(Information given Opens)
-- pv_equiv track=rewrite | github.com/dungsnowaxe/prometheus-red-team-bot | promptheus/scanner/pr_review_merge.py | attempts_show_pr_disagreement
-- ===== SOURCE A (Python) =====
-- def attempts_show_pr_disagreement(attempt_counts: list[int]) -> bool:
--     """Return True when attempt outcomes are inconsistent enough to require verification."""
--     if len(attempt_counts) < 2:
--         return False
--     if not any(count > 0 for count in attempt_counts):
--         return False
--     if any(count == 0 for count in attempt_counts):
--         return True
--     return len(set(attempt_counts)) > 1
-- ===== SOURCE B (Python) =====
-- def attempts_show_pr_disagreement(attempt_counts: list[int]) -> bool:
--     """Return True when attempt outcomes are inconsistent enough to require verification."""
--     if len(attempt_counts) < 2:
--         return False
--     head = attempt_counts[0]
--     has_positive = False
--     differs_from_head = False
--     for count in attempt_counts:
--         if count > 0:
--             has_positive = True
--         if count != head:
--             differs_from_head = True
--         if has_positive and differs_from_head:
--             return True
--     return False
-- ===== Notes on version B (the rewrite author's own statement) =====
-- stated objective: alternative
-- what changed: Replaces A's staged passes (two any() scans, a zero-branch and a set build for distinctness) by one fused pass with two monotone accumulator flags (has_positive, differs-from-first-element) and an early exit once both hold; correct because with a positive present, 'some zero or distinct values' is exactly 'some element differs from the first'.
import Mathlib
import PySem

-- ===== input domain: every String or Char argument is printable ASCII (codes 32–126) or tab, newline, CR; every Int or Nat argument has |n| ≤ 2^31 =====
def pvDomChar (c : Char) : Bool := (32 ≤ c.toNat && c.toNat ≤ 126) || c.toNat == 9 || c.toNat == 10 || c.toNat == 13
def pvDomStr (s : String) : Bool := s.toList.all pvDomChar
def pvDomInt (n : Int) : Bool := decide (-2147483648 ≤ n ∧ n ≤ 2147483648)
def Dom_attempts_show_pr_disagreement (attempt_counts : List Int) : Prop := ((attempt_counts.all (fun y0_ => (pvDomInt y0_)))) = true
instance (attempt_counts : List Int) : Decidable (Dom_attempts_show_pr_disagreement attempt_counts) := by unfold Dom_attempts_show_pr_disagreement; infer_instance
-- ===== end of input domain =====

-- B replaces A's staged passes (two any() scans, a zero-branch, a set build) by one fused
-- pass with two accumulator flags (has_positive, differs-from-first) and an early exit
-- (objective: alternative decomposition; the early exit measured a constant-factor speedup).

-- ===== PORT A =====
def attempts_show_pr_disagreement (attempt_counts : List Int) : Bool :=
  if attempt_counts.length < 2 then false
  else if !(attempt_counts.any (fun count => decide (count > 0))) then false
  else if attempt_counts.any (fun count => decide (count = 0)) then true
  else decide ((PySem.Set.ofList attempt_counts).length > 1)

-- ===== PORT B =====
-- the fused loop of Source B: flags updated per element, early return when both hold
def pvScan_alt (head : Int) : List Int → Bool → Bool → Bool
  | [], _, _ => false
  | count :: rest, hasPos, differs =>
    let hasPos := if decide (count > 0) then true else hasPos
    let differs := if decide (count ≠ head) then true else differs
    if hasPos && differs then true else pvScan_alt head rest hasPos differs

def attempts_show_pr_disagreement_alt (attempt_counts : List Int) : Bool :=
  if attempt_counts.length < 2 then false
  else
    match attempt_counts with
    | [] => false
    | head :: _ => pvScan_alt head attempt_counts false false

-- ===== PRECONDITION & SPEC =====
def Spec_attempts_show_pr_disagreement (attempt_counts : List Int) (out : Bool) : Prop := out = attempts_show_pr_disagreement_alt attempt_counts
instance (attempt_counts : List Int) (out : Bool) : Decidable (Spec_attempts_show_pr_disagreement attempt_counts out) := by unfold Spec_attempts_show_pr_disagreement; infer_instance

-- ===== CLAIM (what is proved, stated in full; the proofs are below) =====
def Claim_equal_attempts_show_pr_disagreement : Prop := ∀ (attempt_counts : List Int), Dom_attempts_show_pr_disagreement attempt_counts → Spec_attempts_show_pr_disagreement attempt_counts (attempts_show_pr_disagreement attempt_counts)

-- ===== LEMMAS AND PROOFS =====

-- the early-exit scan over a nonempty list computes the conjunction of the two monotone flags
theorem pvScan_alt_eq (head : Int) (l : List Int) (hp df : Bool) (hl : l ≠ []) :
    pvScan_alt head l hp df =
      ((hp || l.any (fun c => decide (c > 0))) && (df || l.any (fun c => decide (c ≠ head)))) := by
  induction l generalizing hp df with
  | nil => exact absurd rfl hl
  | cons c rest ih =>
    simp only [pvScan_alt, List.any_cons]
    cases hp <;> cases df <;> by_cases h1 : (0:Int) < c <;> by_cases h2 : c = head <;>
      · by_cases hrest : rest = []
        · subst hrest; simp [pvScan_alt, h1, h2]
        · simp [h1, h2, ih _ _ hrest]

-- a Nodup list with two distinct members has length ≥ 2
theorem pv_two_le_length_of_ne {l : List Int} {a b : Int}
    (ha : a ∈ l) (hb : b ∈ l) (hne : a ≠ b) : 2 ≤ l.length := by
  match l with
  | [] => cases ha
  | [x] =>
    simp only [List.mem_singleton] at ha hb
    exact absurd (ha.trans hb.symm) hne
  | x :: y :: t => simp only [List.length_cons]; omega

-- all members equal M and Nodup ⇒ length ≤ 1
theorem pv_length_le_one_of_all_eq {l : List Int} {M : Int}
    (hnd : l.Nodup) (hall : ∀ x ∈ l, x = M) : l.length ≤ 1 := by
  match l with
  | [] => simp
  | [x] => simp
  | x :: y :: t =>
    have hx : x = M := hall x (by simp)
    have hy : y = M := hall y (by simp)
    have : x ≠ y := (List.nodup_cons.mp hnd).1 ∘ (by intro h; simp [h])
    exact absurd (hx.trans hy.symm) this

-- ===== VERDICT (by name: the statement is the Claim_ definition above) =====
theorem attempts_show_pr_disagreement_spec : Claim_equal_attempts_show_pr_disagreement := by
  intro xs _
  show attempts_show_pr_disagreement xs = attempts_show_pr_disagreement_alt xs
  unfold attempts_show_pr_disagreement attempts_show_pr_disagreement_alt
  by_cases hlen : xs.length < 2
  · simp [hlen]
  · obtain ⟨x, y, t, rfl⟩ : ∃ x y t, xs = x :: y :: t := by
      match xs with
      | [] => simp at hlen
      | [a] => simp at hlen
      | a :: b :: t => exact ⟨a, b, t, rfl⟩
    simp only [if_neg hlen]
    rw [pvScan_alt_eq x (x :: y :: t) false false (by simp), Bool.false_or, Bool.false_or]
    set l := x :: y :: t with hl
    by_cases hpos : ∃ c ∈ l, 0 < c
    · have hanyp : l.any (fun c => decide (c > 0)) = true := by
        simp only [List.any_eq_true, decide_eq_true_eq]
        obtain ⟨c, hc, hc0⟩ := hpos
        exact ⟨c, hc, hc0⟩
      simp only [hanyp, Bool.not_true, Bool.false_eq_true, if_false, Bool.true_and]
      by_cases hzero : ∃ c ∈ l, c = 0
      · have hz : l.any (fun c => decide (c = 0)) = true := by
          simp only [List.any_eq_true, decide_eq_true_eq]
          exact hzero
        have hne : ∃ c ∈ l, c ≠ x := by
          obtain ⟨c, hc, hc0⟩ := hzero
          obtain ⟨p, hp, hp0⟩ := hpos
          by_cases hx0 : x = 0
          · exact ⟨p, hp, by omega⟩
          · exact ⟨c, hc, by omega⟩
        have hne' : l.any (fun c => decide (c ≠ x)) = true := by
          simp only [List.any_eq_true, decide_eq_true_eq]
          exact hne
        simp [hz]; exact hne
      · have hz : l.any (fun c => decide (c = 0)) = false := by
          rw [List.any_eq_false]; intro c hc
          exact fun h => hzero ⟨c, hc, of_decide_eq_true h⟩
        simp only [hz, Bool.false_eq_true, if_false]
        have hset : (1 < (PySem.Set.ofList l).length) ↔ (∃ c ∈ l, c ≠ x) := by
          constructor
          · intro hgt
            by_contra hno
            push_neg at hno
            have hall : ∀ z ∈ PySem.Set.ofList l, z = x := fun z hz' =>
              hno z ((PySem.Set.mem_ofList l z).mp hz')
            have := pv_length_le_one_of_all_eq (PySem.Set.nodup_ofList l) hall
            omega
          · rintro ⟨c, hc, hcx⟩
            have := pv_two_le_length_of_ne
              ((PySem.Set.mem_ofList l c).mpr hc)
              ((PySem.Set.mem_ofList l x).mpr (by simp [hl])) hcx
            omega
        by_cases hP : ∃ c ∈ l, c ≠ x
        · have h1 : l.any (fun c => decide (c ≠ x)) = true := by
            simp only [List.any_eq_true, decide_eq_true_eq]; exact hP
          simp [hset.mpr hP]; exact hP
        · have h1 : l.any (fun c => decide (c ≠ x)) = false := by
            rw [List.any_eq_false]; intro c hc
            exact fun h => hP ⟨c, hc, of_decide_eq_true h⟩
          have h2 : ¬ (1 < (PySem.Set.ofList l).length) := fun h => hP (hset.mp h)
          simp [h2]; intro c hc; by_contra h; exact hP ⟨c, hc, h⟩
    · have hanyp : l.any (fun c => decide (c > 0)) = false := by
        rw [List.any_eq_false]; intro c hc
        exact fun h => hpos ⟨c, hc, of_decide_eq_true h⟩
      simp [hanyp]
-- pv_equiv track=rewrite | github.com/felixrauh/conference_scheduler | src/matching_pipeline.py | build_co_preference_matrix
-- ===== SOURCE A (Python) =====
-- from typing import Dict, List, Set, Tuple, Optional, FrozenSet
--
-- def compute_co_preference_weight(
--     talk_i: str,
--     talk_j: str,
--     preferences: Dict[str, Set[str]]
-- ) -> int:
--     """
--     Compute co-preference weight between two talks.
--
--     Weight = number of participants who want BOTH talks.
--     """
--     count = 0
--     for p_id, prefs in preferences.items():
--         if talk_i in prefs and talk_j in prefs:
--             count += 1
--     return count
--
-- def build_co_preference_matrix(
--     talks: List[str],
--     preferences: Dict[str, Set[str]]
-- ) -> Dict[Tuple[str, str], int]:
--     """
--     Build complete co-preference matrix for all talk pairs.
--
--     Returns dict mapping (talk_i, talk_j) -> weight where i < j lexicographically.
--     """
--     weights = {}
--     for i, talk_i in enumerate(talks):
--         for talk_j in talks[i+1:]:
--             # Ensure consistent ordering
--             pair = (talk_i, talk_j) if talk_i < talk_j else (talk_j, talk_i)
--             weights[pair] = compute_co_preference_weight(
--                 talk_i, talk_j, preferences)
--     return weights
-- ===== SOURCE B (Python) =====
-- def build_co_preference_matrix(talks, preferences):
--     # Count, once, for every participant, all ordered pairs (x, y) with x <= y
--     # drawn from that participant's preference set; then each talk pair's
--     # weight is a single dictionary lookup instead of a scan over participants.
--     counts = {}
--     for prefs in preferences.values():
--         rest = sorted(prefs)
--         while rest:
--             x = rest[0]
--             for y in rest:
--                 key = (x, y)
--                 counts[key] = counts.get(key, 0) + 1
--             rest = rest[1:]
--     weights = {}
--     rest = talks
--     while rest:
--         t, rest = rest[0], rest[1:]
--         for u in rest:
--             pair = (t, u) if t < u else (u, t)
--             if pair not in weights:
--                 weights[pair] = counts.get(pair, 0)
--     return weights
-- ===== Notes on version B (the rewrite author's own statement) =====
-- stated objective: faster
-- what changed: Instead of scanning every participant for every talk pair, B tallies once, per participant, all ordered pairs within that participant's preference set into a counter dict, so each pair's weight becomes a single lookup.
import Mathlib
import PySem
(Information given Closes)
### [Exercise brief]
Please retype, with no changes, the lines that run from the first line of the entries to the line with "-- stated objective: alternative", both ends included.

### [Answer to this exercise]
-- pv_equiv track=rewrite | github.com/dungsnowaxe/prometheus-red-team-bot | promptheus/scanner/pr_review_merge.py | attempts_show_pr_disagreement
-- ===== SOURCE A (Python) =====
-- def attempts_show_pr_disagreement(attempt_counts: list[int]) -> bool:
--     """Return True when attempt outcomes are inconsistent enough to require verification."""
--     if len(attempt_counts) < 2:
--         return False
--     if not any(count > 0 for count in attempt_counts):
--         return False
--     if any(count == 0 for count in attempt_counts):
--         return True
--     return len(set(attempt_counts)) > 1
-- ===== SOURCE B (Python) =====
-- def attempts_show_pr_disagreement(attempt_counts: list[int]) -> bool:
--     """Return True when attempt outcomes are inconsistent enough to require verification."""
--     if len(attempt_counts) < 2:
--         return False
--     head = attempt_counts[0]
--     has_positive = False
--     differs_from_head = False
--     for count in attempt_counts:
--         if count > 0:
--             has_positive = True
--         if count != head:
--             differs_from_head = True
--         if has_positive and differs_from_head:
--             return True
--     return False
-- ===== Notes on version B (the rewrite author's own statement) =====
-- stated objective: alternative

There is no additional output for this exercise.